Among the entries that follow, tally the lines with the string "verses". Give no more than the number.

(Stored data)
# # # # # # #
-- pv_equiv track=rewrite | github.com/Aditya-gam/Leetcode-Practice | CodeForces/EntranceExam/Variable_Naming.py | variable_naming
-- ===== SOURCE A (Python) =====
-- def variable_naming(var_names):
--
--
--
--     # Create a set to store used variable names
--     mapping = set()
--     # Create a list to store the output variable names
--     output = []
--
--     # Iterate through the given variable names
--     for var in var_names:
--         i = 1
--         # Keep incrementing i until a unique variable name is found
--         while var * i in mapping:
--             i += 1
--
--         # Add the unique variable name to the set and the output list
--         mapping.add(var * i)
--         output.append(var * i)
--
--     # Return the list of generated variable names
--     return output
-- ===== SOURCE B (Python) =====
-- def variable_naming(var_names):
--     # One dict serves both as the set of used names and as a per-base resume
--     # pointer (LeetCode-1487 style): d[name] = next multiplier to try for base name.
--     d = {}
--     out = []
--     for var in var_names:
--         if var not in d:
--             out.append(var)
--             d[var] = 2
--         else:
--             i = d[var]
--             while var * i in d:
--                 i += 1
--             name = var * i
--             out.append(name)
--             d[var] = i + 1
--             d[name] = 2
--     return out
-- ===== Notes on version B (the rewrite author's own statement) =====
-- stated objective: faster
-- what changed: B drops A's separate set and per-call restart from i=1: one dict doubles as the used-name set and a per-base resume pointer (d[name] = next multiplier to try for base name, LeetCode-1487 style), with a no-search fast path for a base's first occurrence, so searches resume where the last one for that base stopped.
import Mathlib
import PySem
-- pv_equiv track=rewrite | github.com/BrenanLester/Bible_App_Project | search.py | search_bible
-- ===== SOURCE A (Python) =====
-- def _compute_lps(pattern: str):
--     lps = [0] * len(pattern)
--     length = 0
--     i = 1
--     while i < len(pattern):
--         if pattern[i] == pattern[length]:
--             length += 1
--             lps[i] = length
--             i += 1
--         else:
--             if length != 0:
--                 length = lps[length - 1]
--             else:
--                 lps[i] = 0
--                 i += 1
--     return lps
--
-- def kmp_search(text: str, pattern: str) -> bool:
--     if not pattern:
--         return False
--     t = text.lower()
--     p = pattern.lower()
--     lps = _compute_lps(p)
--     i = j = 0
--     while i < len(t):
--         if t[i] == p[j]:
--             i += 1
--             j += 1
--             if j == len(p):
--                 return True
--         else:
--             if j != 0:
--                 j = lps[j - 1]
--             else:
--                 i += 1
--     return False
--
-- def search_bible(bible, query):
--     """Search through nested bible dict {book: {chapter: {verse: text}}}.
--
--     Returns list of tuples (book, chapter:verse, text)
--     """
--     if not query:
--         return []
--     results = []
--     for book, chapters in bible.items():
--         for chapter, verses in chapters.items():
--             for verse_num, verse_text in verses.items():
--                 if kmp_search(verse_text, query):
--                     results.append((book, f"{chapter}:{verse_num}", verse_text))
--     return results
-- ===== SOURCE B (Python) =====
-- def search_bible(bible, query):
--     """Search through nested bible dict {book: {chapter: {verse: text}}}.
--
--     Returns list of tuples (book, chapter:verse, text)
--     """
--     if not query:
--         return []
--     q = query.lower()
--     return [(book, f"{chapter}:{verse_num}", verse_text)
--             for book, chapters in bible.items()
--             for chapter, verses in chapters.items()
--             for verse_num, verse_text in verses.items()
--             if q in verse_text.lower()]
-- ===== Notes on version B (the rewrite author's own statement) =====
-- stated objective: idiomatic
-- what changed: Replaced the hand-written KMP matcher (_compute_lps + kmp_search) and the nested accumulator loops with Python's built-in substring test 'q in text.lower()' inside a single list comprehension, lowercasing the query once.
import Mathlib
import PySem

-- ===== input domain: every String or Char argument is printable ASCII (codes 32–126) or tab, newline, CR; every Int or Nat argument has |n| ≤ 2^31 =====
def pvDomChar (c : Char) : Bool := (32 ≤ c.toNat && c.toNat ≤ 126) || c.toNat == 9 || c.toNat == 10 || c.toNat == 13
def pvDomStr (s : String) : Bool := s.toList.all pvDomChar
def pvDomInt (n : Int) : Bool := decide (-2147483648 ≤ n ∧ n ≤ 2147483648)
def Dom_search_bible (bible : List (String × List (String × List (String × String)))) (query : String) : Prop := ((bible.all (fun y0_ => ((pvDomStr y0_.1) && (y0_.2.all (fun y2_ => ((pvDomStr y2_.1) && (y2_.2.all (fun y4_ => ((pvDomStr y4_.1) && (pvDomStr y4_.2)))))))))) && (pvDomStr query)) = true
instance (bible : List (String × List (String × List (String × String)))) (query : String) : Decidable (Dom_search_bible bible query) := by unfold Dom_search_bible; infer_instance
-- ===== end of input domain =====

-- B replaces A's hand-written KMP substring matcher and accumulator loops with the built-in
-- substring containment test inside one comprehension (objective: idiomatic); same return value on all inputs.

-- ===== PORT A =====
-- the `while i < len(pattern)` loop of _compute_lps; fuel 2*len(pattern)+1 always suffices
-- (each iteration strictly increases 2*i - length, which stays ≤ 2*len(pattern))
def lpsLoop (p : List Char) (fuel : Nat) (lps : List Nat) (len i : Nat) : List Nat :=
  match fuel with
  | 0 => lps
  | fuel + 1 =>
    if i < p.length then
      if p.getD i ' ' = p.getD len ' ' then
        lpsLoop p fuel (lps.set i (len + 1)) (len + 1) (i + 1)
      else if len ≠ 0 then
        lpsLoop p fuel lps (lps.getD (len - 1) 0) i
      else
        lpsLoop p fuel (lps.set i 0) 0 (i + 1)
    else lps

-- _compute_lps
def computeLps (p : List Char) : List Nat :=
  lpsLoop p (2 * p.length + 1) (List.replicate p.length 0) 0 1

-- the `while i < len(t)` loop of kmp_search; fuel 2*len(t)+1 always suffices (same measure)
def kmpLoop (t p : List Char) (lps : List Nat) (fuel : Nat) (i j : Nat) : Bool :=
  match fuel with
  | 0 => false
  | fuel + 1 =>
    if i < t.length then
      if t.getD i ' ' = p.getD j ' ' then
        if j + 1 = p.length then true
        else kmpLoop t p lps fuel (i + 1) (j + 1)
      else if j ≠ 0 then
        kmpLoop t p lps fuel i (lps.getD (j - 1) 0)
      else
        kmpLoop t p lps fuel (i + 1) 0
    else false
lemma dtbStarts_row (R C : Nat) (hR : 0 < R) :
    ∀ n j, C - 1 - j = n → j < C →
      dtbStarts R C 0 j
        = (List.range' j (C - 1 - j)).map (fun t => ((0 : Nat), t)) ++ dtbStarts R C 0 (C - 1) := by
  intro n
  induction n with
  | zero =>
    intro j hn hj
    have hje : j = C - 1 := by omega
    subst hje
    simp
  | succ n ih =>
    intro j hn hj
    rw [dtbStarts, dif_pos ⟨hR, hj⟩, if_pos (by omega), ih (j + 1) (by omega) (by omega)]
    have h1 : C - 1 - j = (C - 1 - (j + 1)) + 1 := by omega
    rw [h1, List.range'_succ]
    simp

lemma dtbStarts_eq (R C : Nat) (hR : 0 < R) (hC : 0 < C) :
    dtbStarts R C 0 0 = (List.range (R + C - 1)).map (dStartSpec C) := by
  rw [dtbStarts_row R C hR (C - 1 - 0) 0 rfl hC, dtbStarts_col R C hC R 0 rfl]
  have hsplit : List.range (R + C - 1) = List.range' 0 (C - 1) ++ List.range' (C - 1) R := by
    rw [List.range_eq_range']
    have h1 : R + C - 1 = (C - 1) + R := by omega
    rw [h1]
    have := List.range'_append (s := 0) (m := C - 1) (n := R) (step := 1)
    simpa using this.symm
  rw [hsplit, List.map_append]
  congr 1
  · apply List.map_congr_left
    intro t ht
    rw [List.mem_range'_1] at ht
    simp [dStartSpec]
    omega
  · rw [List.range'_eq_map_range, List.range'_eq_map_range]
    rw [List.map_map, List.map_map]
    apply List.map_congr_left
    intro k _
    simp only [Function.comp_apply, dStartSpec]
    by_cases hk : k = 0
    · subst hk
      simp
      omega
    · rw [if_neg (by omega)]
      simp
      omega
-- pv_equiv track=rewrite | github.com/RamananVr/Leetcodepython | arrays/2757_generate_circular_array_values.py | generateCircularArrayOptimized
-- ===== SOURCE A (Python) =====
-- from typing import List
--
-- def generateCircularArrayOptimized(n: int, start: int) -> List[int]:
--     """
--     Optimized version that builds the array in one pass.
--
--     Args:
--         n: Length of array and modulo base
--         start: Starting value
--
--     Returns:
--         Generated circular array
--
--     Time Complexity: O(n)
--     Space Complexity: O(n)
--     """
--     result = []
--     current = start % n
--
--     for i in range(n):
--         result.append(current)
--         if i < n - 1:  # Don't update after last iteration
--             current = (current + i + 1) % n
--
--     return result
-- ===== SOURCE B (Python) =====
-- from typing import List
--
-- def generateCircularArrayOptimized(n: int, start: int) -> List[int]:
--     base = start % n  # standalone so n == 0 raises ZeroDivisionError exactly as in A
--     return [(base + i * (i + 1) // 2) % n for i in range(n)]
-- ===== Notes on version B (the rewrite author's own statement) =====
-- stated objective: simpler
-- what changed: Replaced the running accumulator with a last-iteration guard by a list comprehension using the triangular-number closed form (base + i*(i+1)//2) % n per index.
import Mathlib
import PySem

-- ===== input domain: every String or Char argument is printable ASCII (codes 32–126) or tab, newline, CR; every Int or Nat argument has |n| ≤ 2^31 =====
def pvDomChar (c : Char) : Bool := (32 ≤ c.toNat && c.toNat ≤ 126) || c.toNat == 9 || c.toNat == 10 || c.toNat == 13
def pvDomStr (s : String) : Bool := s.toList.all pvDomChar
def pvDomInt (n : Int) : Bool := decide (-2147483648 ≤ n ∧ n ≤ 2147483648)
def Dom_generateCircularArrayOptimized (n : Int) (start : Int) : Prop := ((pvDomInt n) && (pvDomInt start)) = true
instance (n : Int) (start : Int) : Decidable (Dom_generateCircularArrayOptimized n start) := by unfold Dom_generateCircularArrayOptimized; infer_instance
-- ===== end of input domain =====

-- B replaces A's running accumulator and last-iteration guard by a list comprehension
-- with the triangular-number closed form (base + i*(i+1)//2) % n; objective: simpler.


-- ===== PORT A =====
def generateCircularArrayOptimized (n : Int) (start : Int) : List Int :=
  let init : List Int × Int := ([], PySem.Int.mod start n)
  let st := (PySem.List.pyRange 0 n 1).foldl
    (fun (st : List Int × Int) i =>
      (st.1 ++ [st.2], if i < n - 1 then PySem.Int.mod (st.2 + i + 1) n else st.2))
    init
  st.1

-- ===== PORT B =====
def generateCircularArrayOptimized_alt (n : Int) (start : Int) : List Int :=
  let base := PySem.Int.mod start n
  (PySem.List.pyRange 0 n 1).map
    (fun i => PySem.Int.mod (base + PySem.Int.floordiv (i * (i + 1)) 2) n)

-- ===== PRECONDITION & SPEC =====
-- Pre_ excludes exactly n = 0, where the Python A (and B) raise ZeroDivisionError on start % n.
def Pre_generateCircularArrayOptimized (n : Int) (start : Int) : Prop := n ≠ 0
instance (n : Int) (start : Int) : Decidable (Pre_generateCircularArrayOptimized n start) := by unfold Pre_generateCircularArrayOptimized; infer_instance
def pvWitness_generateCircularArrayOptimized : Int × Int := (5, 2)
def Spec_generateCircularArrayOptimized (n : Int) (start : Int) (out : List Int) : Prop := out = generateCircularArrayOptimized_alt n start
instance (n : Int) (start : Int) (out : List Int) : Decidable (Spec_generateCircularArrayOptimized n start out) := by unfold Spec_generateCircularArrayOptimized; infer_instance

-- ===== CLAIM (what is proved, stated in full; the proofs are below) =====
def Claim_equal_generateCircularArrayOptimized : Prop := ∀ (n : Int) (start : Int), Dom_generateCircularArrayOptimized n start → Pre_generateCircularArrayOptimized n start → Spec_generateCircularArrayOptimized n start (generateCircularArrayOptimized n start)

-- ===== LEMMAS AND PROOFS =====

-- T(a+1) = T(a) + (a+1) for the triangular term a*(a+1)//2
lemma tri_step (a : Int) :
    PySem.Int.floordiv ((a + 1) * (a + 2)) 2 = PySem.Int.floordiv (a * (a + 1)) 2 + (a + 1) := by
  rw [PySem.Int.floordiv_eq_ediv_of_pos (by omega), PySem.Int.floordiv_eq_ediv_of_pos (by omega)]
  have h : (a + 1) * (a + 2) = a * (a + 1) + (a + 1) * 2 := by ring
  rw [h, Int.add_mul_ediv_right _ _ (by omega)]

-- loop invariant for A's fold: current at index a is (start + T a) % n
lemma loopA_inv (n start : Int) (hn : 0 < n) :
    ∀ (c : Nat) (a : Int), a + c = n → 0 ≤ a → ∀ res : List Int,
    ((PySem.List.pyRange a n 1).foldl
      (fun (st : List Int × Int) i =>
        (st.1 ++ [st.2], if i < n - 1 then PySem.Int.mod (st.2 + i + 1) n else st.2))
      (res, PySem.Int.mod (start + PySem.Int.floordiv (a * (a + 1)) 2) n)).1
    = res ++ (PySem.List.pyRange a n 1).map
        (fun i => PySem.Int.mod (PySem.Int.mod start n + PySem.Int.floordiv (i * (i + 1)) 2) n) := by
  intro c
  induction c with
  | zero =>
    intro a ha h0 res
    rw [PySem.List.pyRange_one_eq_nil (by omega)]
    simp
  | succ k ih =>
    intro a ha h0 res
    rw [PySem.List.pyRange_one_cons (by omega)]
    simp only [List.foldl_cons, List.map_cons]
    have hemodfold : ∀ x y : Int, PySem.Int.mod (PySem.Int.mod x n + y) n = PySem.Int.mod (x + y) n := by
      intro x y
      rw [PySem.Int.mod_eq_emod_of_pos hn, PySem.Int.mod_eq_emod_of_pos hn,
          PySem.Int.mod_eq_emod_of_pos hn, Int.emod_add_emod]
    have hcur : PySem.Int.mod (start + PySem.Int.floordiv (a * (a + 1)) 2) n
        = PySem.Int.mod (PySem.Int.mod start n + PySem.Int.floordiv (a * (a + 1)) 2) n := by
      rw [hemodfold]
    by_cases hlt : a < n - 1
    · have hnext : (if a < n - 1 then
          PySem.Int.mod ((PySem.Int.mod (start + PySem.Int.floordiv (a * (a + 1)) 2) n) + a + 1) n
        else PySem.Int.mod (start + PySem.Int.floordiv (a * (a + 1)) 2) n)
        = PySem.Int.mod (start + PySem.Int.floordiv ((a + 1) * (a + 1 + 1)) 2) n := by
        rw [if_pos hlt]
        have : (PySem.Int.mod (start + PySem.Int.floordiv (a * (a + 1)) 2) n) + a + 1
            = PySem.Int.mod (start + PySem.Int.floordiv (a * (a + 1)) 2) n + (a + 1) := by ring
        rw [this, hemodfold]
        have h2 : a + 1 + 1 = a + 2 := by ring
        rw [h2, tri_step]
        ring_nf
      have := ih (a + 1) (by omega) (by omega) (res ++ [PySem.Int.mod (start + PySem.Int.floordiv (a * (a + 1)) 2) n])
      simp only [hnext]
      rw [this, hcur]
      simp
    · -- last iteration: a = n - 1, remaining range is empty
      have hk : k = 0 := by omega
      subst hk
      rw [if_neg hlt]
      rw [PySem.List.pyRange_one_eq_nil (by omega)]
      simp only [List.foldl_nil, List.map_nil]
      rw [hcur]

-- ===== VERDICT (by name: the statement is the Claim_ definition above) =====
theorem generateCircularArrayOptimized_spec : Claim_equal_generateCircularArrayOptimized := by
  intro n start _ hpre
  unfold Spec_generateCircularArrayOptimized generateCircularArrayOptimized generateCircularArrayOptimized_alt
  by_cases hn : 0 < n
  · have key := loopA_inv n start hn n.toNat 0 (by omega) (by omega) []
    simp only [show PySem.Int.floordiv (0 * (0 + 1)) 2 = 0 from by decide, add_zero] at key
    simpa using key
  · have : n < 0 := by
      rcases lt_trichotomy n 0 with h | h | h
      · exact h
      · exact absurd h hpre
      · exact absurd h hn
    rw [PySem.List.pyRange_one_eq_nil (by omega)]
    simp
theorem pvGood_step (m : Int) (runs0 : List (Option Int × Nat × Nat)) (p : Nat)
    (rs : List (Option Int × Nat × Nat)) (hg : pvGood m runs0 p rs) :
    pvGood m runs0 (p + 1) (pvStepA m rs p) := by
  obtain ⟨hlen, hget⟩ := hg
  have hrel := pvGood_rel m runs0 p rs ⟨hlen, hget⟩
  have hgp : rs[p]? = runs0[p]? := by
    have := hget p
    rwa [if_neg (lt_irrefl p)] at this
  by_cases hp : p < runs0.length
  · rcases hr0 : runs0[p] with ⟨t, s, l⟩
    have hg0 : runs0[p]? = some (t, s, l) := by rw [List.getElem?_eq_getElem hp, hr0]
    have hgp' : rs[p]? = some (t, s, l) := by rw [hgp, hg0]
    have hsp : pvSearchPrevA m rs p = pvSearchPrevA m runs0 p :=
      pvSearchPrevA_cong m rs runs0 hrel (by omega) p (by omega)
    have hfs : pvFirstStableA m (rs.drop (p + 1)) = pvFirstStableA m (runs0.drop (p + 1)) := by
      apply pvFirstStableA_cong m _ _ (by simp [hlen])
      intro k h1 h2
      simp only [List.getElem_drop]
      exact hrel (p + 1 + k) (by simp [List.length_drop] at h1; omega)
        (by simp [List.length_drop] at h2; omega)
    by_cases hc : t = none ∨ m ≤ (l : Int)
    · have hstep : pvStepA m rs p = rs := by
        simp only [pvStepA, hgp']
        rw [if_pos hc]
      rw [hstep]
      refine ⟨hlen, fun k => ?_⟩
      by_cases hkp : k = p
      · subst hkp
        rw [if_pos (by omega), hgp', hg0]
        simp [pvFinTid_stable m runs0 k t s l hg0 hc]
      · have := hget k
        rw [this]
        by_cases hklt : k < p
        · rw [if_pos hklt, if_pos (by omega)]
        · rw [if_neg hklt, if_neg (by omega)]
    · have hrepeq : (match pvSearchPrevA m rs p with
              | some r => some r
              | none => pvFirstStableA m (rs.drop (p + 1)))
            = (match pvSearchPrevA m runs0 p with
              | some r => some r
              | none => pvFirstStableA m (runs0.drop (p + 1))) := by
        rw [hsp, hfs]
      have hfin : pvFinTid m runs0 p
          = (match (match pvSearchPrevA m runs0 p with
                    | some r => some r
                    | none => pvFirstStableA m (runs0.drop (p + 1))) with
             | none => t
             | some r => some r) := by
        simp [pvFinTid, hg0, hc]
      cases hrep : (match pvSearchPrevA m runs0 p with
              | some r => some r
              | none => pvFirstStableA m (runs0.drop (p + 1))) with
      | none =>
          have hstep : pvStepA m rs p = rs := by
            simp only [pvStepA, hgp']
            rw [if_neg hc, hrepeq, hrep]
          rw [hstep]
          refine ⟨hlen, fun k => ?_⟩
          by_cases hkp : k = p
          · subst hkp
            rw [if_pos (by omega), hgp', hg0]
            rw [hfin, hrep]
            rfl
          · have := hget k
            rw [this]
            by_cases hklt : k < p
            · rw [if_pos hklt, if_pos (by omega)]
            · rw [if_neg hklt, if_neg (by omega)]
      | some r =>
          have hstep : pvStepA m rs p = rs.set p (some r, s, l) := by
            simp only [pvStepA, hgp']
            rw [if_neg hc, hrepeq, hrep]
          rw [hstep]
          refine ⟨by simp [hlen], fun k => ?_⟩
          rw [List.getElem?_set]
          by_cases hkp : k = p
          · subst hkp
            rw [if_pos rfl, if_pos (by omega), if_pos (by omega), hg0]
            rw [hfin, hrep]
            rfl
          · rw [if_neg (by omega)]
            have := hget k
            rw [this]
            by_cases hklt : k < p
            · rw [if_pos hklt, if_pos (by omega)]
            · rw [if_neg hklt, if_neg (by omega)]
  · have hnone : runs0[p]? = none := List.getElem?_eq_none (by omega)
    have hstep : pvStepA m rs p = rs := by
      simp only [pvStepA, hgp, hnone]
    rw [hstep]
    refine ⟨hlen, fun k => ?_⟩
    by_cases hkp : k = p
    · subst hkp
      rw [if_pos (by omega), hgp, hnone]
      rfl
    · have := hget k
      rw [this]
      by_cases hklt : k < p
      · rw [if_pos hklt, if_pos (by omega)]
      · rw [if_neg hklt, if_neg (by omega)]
# # # # # # #
- [Answer section] 4